А сначала там такие слова:
«Не понять не ждавшим им,
как среди огня
ожиданием своим
ты спасла меня».
Итак, мы с Петром Пушкиным добрались до белорусского городка Хойники. Сейчас он печально известен, наверно, всему миру, т.к. находится в центре зоны радиоактивного заражения Чернобыля. Я сначала записал: «И должен быть покинут жителями». Но уже не один раз видел по телевизору, что многие жители зараженных участков продолжают там жить, их никто и нигде не ждет, государство не очень-то заботится о них, а внешне зараженность местности не проявляется. Вот они и продолжают жить в смертельно опасной зоне: на Украине 50-70 тысяч, в Белоруссии 100-120 тысяч, в Брянской области 150-160 тысяч человек. А ведь эта зона распространяется и на Тульскую и Калужскую области. А кроме своих жителей там немало беженцев (в основном русских) из Чечни, Грузии, Узбекистана, Азербайджана, Таджикистана и других «райских» мест, которых за последнее время появилось немало, эти-то совсем никому не нужны.
Тогда же это был маленький городок - районный центр в Гомельской области с тупиковой железнодорожной веткой от станции Василевичи (недалеко от г. Речица). Я сейчас почему-то просто не помню, были ли там разрушения (наверное все-таки были), но там, где разместили основную часть людей и технику, а это были бывший партизанский лагерь Ковпака с экзотическим названием «Качай-Болото» и деревня на значительном расстоянии, многое было полностью разрушено (впрочем, сам лагерь состоял из землянок и разрушения там были без особого труда восстановимые). Секретарем райкома партии был бывший командир партизанского отряда, Герой Советского Союза, председателем райисполкома - начальник штаба отряда Сабуров. Это не тот знаменитый в войну партизанский генерал, Герой Советского Союза, а его однофамилец. У него, правда, тоже были боевые ордена. Да и вообще, вся власть в районе, как, впрочем, и в республике, была в руках бывших партизан, что по тем временам было вполне естественно. Помнится, мне как-то раз довелось присутствовать на районной партийной конференции, там у большинства делегатов были боевые награды. А ордена и медали тогда даже на фронте носили постоянно. Орденские ленточки появились позже. И еще одно наблюдение оттуда же: у многих делегатов было личное оружие. Помнится, как на той же конференции секретарь райкома партии ругал редактора районной газеты: «Он должен кохать жену, а не бегать за ней с пистолетом». Вообще приобретение оружия в этот период не являлось большой проблемой.

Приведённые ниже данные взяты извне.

lemma len_seg {β : Type} (cw bw : Nat) (vv : Nat → Nat → β) :
    ((List.range cw).flatMap (fun lx => (List.range bw).map (vv lx))).length = cw*bw := by
  simp [List.length_flatMap]

lemma row_fill (bw : Nat) (vv : Nat → Nat → Int) :
    ∀ (cw : Nat) (rest : List Int), cw*bw ≤ rest.length →
    (List.range cw).foldl (fun row lx => (List.range bw).foldl (fun row sx => row.set (lx*bw+sx) (vv lx sx)) row) rest
      = (List.range cw).flatMap (fun lx => (List.range bw).map (vv lx)) ++ rest.drop (cw*bw) := by
  intro cw
  induction cw with
  | zero => intro rest h; simp
  | succ cw ih =>
    intro rest h
    have h' : cw*bw + bw ≤ rest.length := by rw [Nat.succ_mul] at h; exact h
    rw [List.range_succ, List.foldl_append, ih rest (by omega)]
    simp only [List.foldl_cons, List.foldl_nil]
    have hb : bw ≤ (rest.drop (cw*bw)).length := by rw [List.length_drop]; omega
    have hblk := foldl_set_block (fun s _ => vv cw s) (0:Int) bw (cw*bw)
      ((List.range cw).flatMap (fun lx => (List.range bw).map (vv lx))) (rest.drop (cw*bw))
      (len_seg cw bw vv) hb
    rw [hblk, List.drop_drop]
    simp [Nat.succ_mul, List.append_assoc]

lemma sy_fill (bw ofs k0 : Nat) (v : Nat → Nat → Int) :
    ∀ (bh : Nat) (done rest : List (List Int)), done.length = k0 → bh ≤ rest.length →
    (List.range bh).foldl (fun r sy => (List.range bw).foldl (fun r sx => r.set (k0+sy) ((r.getD (k0+sy) []).set (ofs+sx) (v sy sx))) r) (done ++ rest)
      = done ++ (List.range bh).map (fun sy => (List.range bw).foldl (fun row sx => row.set (ofs+sx) (v sy sx)) (rest.getD sy [])) ++ rest.drop bh := by
  intro bh done rest h1 h2
  have hstep : (fun (r : List (List Int)) (sy : Nat) => (List.range bw).foldl (fun r sx => r.set (k0+sy) ((r.getD (k0+sy) []).set (ofs+sx) (v sy sx))) r)
      = fun r sy => r.set (k0+sy) ((List.range bw).foldl (fun row sx => row.set (ofs+sx) (v sy sx)) (r.getD (k0+sy) [])) := by
    funext r sy
    exact foldl_set_focus (k0+sy) (fun sx => ofs+sx) (v sy) bw r
  rw [hstep]
  exact foldl_set_block (fun sy row => (List.range bw).foldl (fun row sx => row.set (ofs+sx) (v sy sx)) row) [] bh k0 done rest h1 h2

lemma getD_map_range {β : Type} (g : Nat → β) (d : β) {i n : Nat} (h : i < n) :
    ((List.range n).map g).getD i d = g i := by
  rw [List.getD_eq_getElem _ _ (by simpa using h)]
  simp

lemma map_getD_range {α : Type} (l : List α) (d : α) :
    (List.range l.length).map (fun i => l.getD i d) = l := by
  apply List.ext_getElem (by simp)
  intro i h1 h2
  simp [List.getD, List.getElem?_eq_getElem h2]

lemma lx_fill (bw bh k0 : Nat) (w : Nat → Nat → Nat → Int) :
    ∀ (cw : Nat) (done mid tail : List (List Int)), done.length = k0 → mid.length = bh →
    (List.range cw).foldl (fun r lx => (List.range bh).foldl (fun r sy => (List.range bw).foldl (fun r sx => r.set (k0+sy) ((r.getD (k0+sy) []).set (lx*bw+sx) (w lx sy sx))) r) r) (done ++ (mid ++ tail))
      = done ++ ((List.range bh).map (fun sy => (List.range cw).foldl (fun row lx => (List.range bw).foldl (fun row sx => row.set (lx*bw+sx) (w lx sy sx)) row) (mid.getD sy [])) ++ tail) := by
  intro cw
  induction cw with
  | zero =>
    intro done mid tail h1 h2
    simp only [List.range_zero, List.foldl_nil]
    rw [← h2, map_getD_range]
  | succ cw ih =>
    intro done mid tail h1 h2
    rw [List.range_succ, List.foldl_append, ih done mid tail h1 h2]
    simp only [List.foldl_cons, List.foldl_nil]
    have hM : ((List.range bh).map (fun sy => (List.range cw).foldl (fun row lx => (List.range bw).foldl (fun row sx => row.set (lx*bw+sx) (w lx sy sx)) row) (mid.getD sy []))).length = bh := by simp
    have hrest : bh ≤ (((List.range bh).map (fun sy => (List.range cw).foldl (fun row lx => (List.range bw).foldl (fun row sx => row.set (lx*bw+sx) (w lx sy sx)) row) (mid.getD sy []))) ++ tail).length := by
      simp
    have hs := sy_fill bw (cw*bw) k0 (fun sy sx => w cw sy sx) bh done _ h1 hrest
    beta_reduce at hs
    simp only [List.append_assoc] at hs ⊢
    rw [hs]
    have hmap : (List.range bh).map (fun sy => (List.range bw).foldl (fun row sx => row.set (cw*bw+sx) (w cw sy sx)) ((((List.range bh).map (fun sy => (List.range cw).foldl (fun row lx => (List.range bw).foldl (fun row sx => row.set (lx*bw+sx) (w lx sy sx)) row) (mid.getD sy []))) ++ tail).getD sy []))
        = (List.range bh).map (fun sy => (List.range cw ++ [cw]).foldl (fun row lx => (List.range bw).foldl (fun row sx => row.set (lx*bw+sx) (w lx sy sx)) row) (mid.getD sy [])) := by
      apply List.map_congr_left
      intro sy hsy
      have hsy' : sy < bh := List.mem_range.mp hsy
      rw [List.getD_append _ _ _ _ (by simpa using hsy'), getD_map_range _ _ hsy',
          List.foldl_append]
      simp
    rw [hmap, List.drop_left' hM]

lemma ly_fill (bw bh cw : Nat) (w : Nat → Nat → Nat → Nat → Int) :
    ∀ (ch : Nat) (rest : List (List Int)), ch*bh ≤ rest.length →
    (List.range ch).foldl (fun r ly => (List.range cw).foldl (fun r lx => (List.range bh).foldl (fun r sy => (List.range bw).foldl (fun r sx => r.set (ly*bh+sy) ((r.getD (ly*bh+sy) []).set (lx*bw+sx) (w ly lx sy sx))) r) r) r) rest
      = (List.range ch).flatMap (fun ly => (List.range bh).map (fun sy => (List.range cw).foldl (fun row lx => (List.range bw).foldl (fun row sx => row.set (lx*bw+sx) (w ly lx sy sx)) row) (rest.getD (ly*bh+sy) []))) ++ rest.drop (ch*bh) := by
  intro ch
  induction ch with
  | zero => intro rest h; simp
  | succ ch ih =>
    intro rest h
    have h' : ch*bh + bh ≤ rest.length := by rw [Nat.succ_mul] at h; exact h
    rw [List.range_succ, List.foldl_append, ih rest (by omega)]
    simp only [List.foldl_cons, List.foldl_nil]
    have hFMlen : ((List.range ch).flatMap (fun ly => (List.range bh).map (fun sy => (List.range cw).foldl (fun row lx => (List.range bw).foldl (fun row sx => row.set (lx*bw+sx) (w ly lx sy sx)) row) (rest.getD (ly*bh+sy) [])))).length = ch*bh :=
      len_seg ch bh _
    have hsplit : rest.drop (ch*bh) = (rest.drop (ch*bh)).take bh ++ rest.drop (ch*bh + bh) := by
      conv_lhs => rw [← List.take_append_drop bh (rest.drop (ch*bh))]
      rw [List.drop_drop]
    rw [hsplit]
    have hmid : ((rest.drop (ch*bh)).take bh).length = bh := by
      rw [List.length_take, List.length_drop]; omega
    have hlx := lx_fill bw bh (ch*bh) (fun lx sy sx => w ch lx sy sx) cw _ _ (rest.drop (ch*bh + bh)) hFMlen hmid
    beta_reduce at hlx
    rw [hlx]
    have hmap : (List.range bh).map (fun sy => (List.range cw).foldl (fun row lx => (List.range bw).foldl (fun row sx => row.set (lx*bw+sx) (w ch lx sy sx)) row) (((rest.drop (ch*bh)).take bh).getD sy []))
        = (List.range bh).map (fun sy => (List.range cw).foldl (fun row lx => (List.range bw).foldl (fun row sx => row.set (lx*bw+sx) (w ch lx sy sx)) row) (rest.getD (ch*bh+sy) [])) := by
      apply List.map_congr_left
      intro sy hsy
      have hsy' : sy < bh := List.mem_range.mp hsy
      congr 1
      simp [List.getD, hsy', List.getElem?_drop]
    rw [hmap]
    simp [List.flatMap_append, List.append_assoc, Nat.succ_mul]

lemma A_norm (carp base : List (List Int)) :
    recursive_carpet carp base =
    (List.range carp.length).flatMap (fun ly => (List.range base.length).map (fun sy =>
      (List.range (carp.headD []).length).flatMap (fun lx => (List.range (base.headD []).length).map (fun sx =>
        (carpet_modify ((carp.getD ly []).getD lx 0) ((base.getD sy []).getD sx 0)).getD 0)))) := by
  have hly := ly_fill (base.headD []).length base.length (carp.headD []).length
    (fun ly lx sy sx => (carpet_modify ((carp.getD ly []).getD lx 0) ((base.getD sy []).getD sx 0)).getD 0)
    carp.length
    (List.replicate (base.length*carp.length) (List.replicate ((base.headD []).length*(carp.headD []).length) (0:Int)))
    (by simp [Nat.mul_comm])
  beta_reduce at hly
  show (List.range carp.length).foldl _ _ = _
  have hdrop : (List.replicate (base.length*carp.length) (List.replicate ((base.headD []).length*(carp.headD []).length) (0:Int))).drop (carp.length*base.length) = [] := by
    simp [List.drop_replicate, Nat.mul_comm]
  rw [hly, hdrop, List.append_nil]
  apply List.flatMap_congr
  intro ly hly'
  have hly'' : ly < carp.length := List.mem_range.mp hly'
  apply List.map_congr_left
  intro sy hsy
  have hsy' : sy < base.length := List.mem_range.mp hsy
  have hidx : ly * base.length + sy < base.length * carp.length := by
    calc ly * base.length + sy < (ly+1) * base.length := by rw [Nat.succ_mul]; omega
    _ ≤ carp.length * base.length := Nat.mul_le_mul_right _ hly''
    _ = base.length * carp.length := Nat.mul_comm _ _
  rw [List.getD_replicate _ hidx]
  rw [row_fill _ _ _ _ (by simp [Nat.mul_comm])]
  have hdrop2 : (List.replicate ((base.headD []).length*(carp.headD []).length) (0:Int)).drop ((carp.headD []).length*(base.headD []).length) = [] := by
    simp [List.drop_replicate, Nat.mul_comm]
  rw [hdrop2, List.append_nil]

lemma flatMap_getD_range {α β : Type} (d : α) (f : α → List β) :
    ∀ (xs : List α), xs.flatMap f = (List.range xs.length).flatMap (fun i => f (xs.getD i d)) := by
  intro xs
  induction xs with
  | nil => simp
  | cons x xs ih => simp [List.range_succ_eq_map, List.flatMap_map, ih]

-- B's two nested building loops equal one fold over the flattened modifier list.
lemma foldl2_eq_foldl_flatMap {α β γ : Type} (g : α → List β) (st : γ → β → γ) :
    ∀ (l : List α) (d : γ),
    l.foldl (fun d x => (g x).foldl st d) d = (l.flatMap g).foldl st d := by
  intro l
  induction l with
  | nil => intro d; simp
  | cons x l ih => intro d; simp [List.flatMap_cons, List.foldl_append, ih]

-- Every value stored by the memoising fold is f of its key.
lemma memo_good (f : Int → List (List Int)) :
    ∀ (ks : List Int) (d : PySem.Dict Int (List (List Int))),
    (∀ k v, d.get? k = some v → v = f k) →
    ∀ k v, (ks.foldl (fun d k => if d.contains k then d else d.insert k (f k)) d).get? k = some v → v = f k := by
  intro ks
  induction ks with
  | nil => intro d hd; simpa using hd
  | cons a ks ih =>
    intro d hd
    simp only [List.foldl_cons]
    apply ih
    intro k v hv
    by_cases hc : d.contains a
    · rw [if_pos hc] at hv; exact hd k v hv
    · rw [if_neg hc, PySem.Dict.get?_insert] at hv
      split at hv
      · rename_i hk; subst hk; exact (Option.some.injEq _ _ ▸ hv).symm ▸ rfl
      · exact hd k v hv

-- After the memoising fold, every processed key (and every pre-existing key) is present.
lemma memo_mem (f : Int → List (List Int)) :
    ∀ (ks : List Int) (d : PySem.Dict Int (List (List Int))) (k : Int),
    (d.contains k = true ∨ k ∈ ks) →
    (ks.foldl (fun d k => if d.contains k then d else d.insert k (f k)) d).contains k = true := by
  intro ks
  induction ks with
  | nil => intro d k h; simpa using h.resolve_right (by simp)
  | cons a ks ih =>
    intro d k h
    simp only [List.foldl_cons]
    apply ih
    rcases h with h | h
    · left
      by_cases hc : d.contains a
      · rw [if_pos hc]; exact h
      · rw [if_neg hc, PySem.Dict.contains_insert, h, Bool.or_true]
    · rcases List.mem_cons.mp h with rfl | h
      · left
        by_cases hc : d.contains k
        · rw [if_pos hc]; exact hc
        · rw [if_neg hc]; exact PySem.Dict.contains_insert_self _ _ _
      · right; exact h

От нашего лагеря до ближайшей деревни шла грунтовая дорога, по которой наши машины возили лес. Вдоль этой дороги по одну сторону были сложены наши и немецкие мины и снаряды, патроны, гранаты и даже немецкие винтовки. Рассказывали, что это саперы производили разминирование и складировали то, что обнаружили. Мы уехали оттуда в апреле сорок восьмого года, а все это оружие так и оставалось вдоль дороги.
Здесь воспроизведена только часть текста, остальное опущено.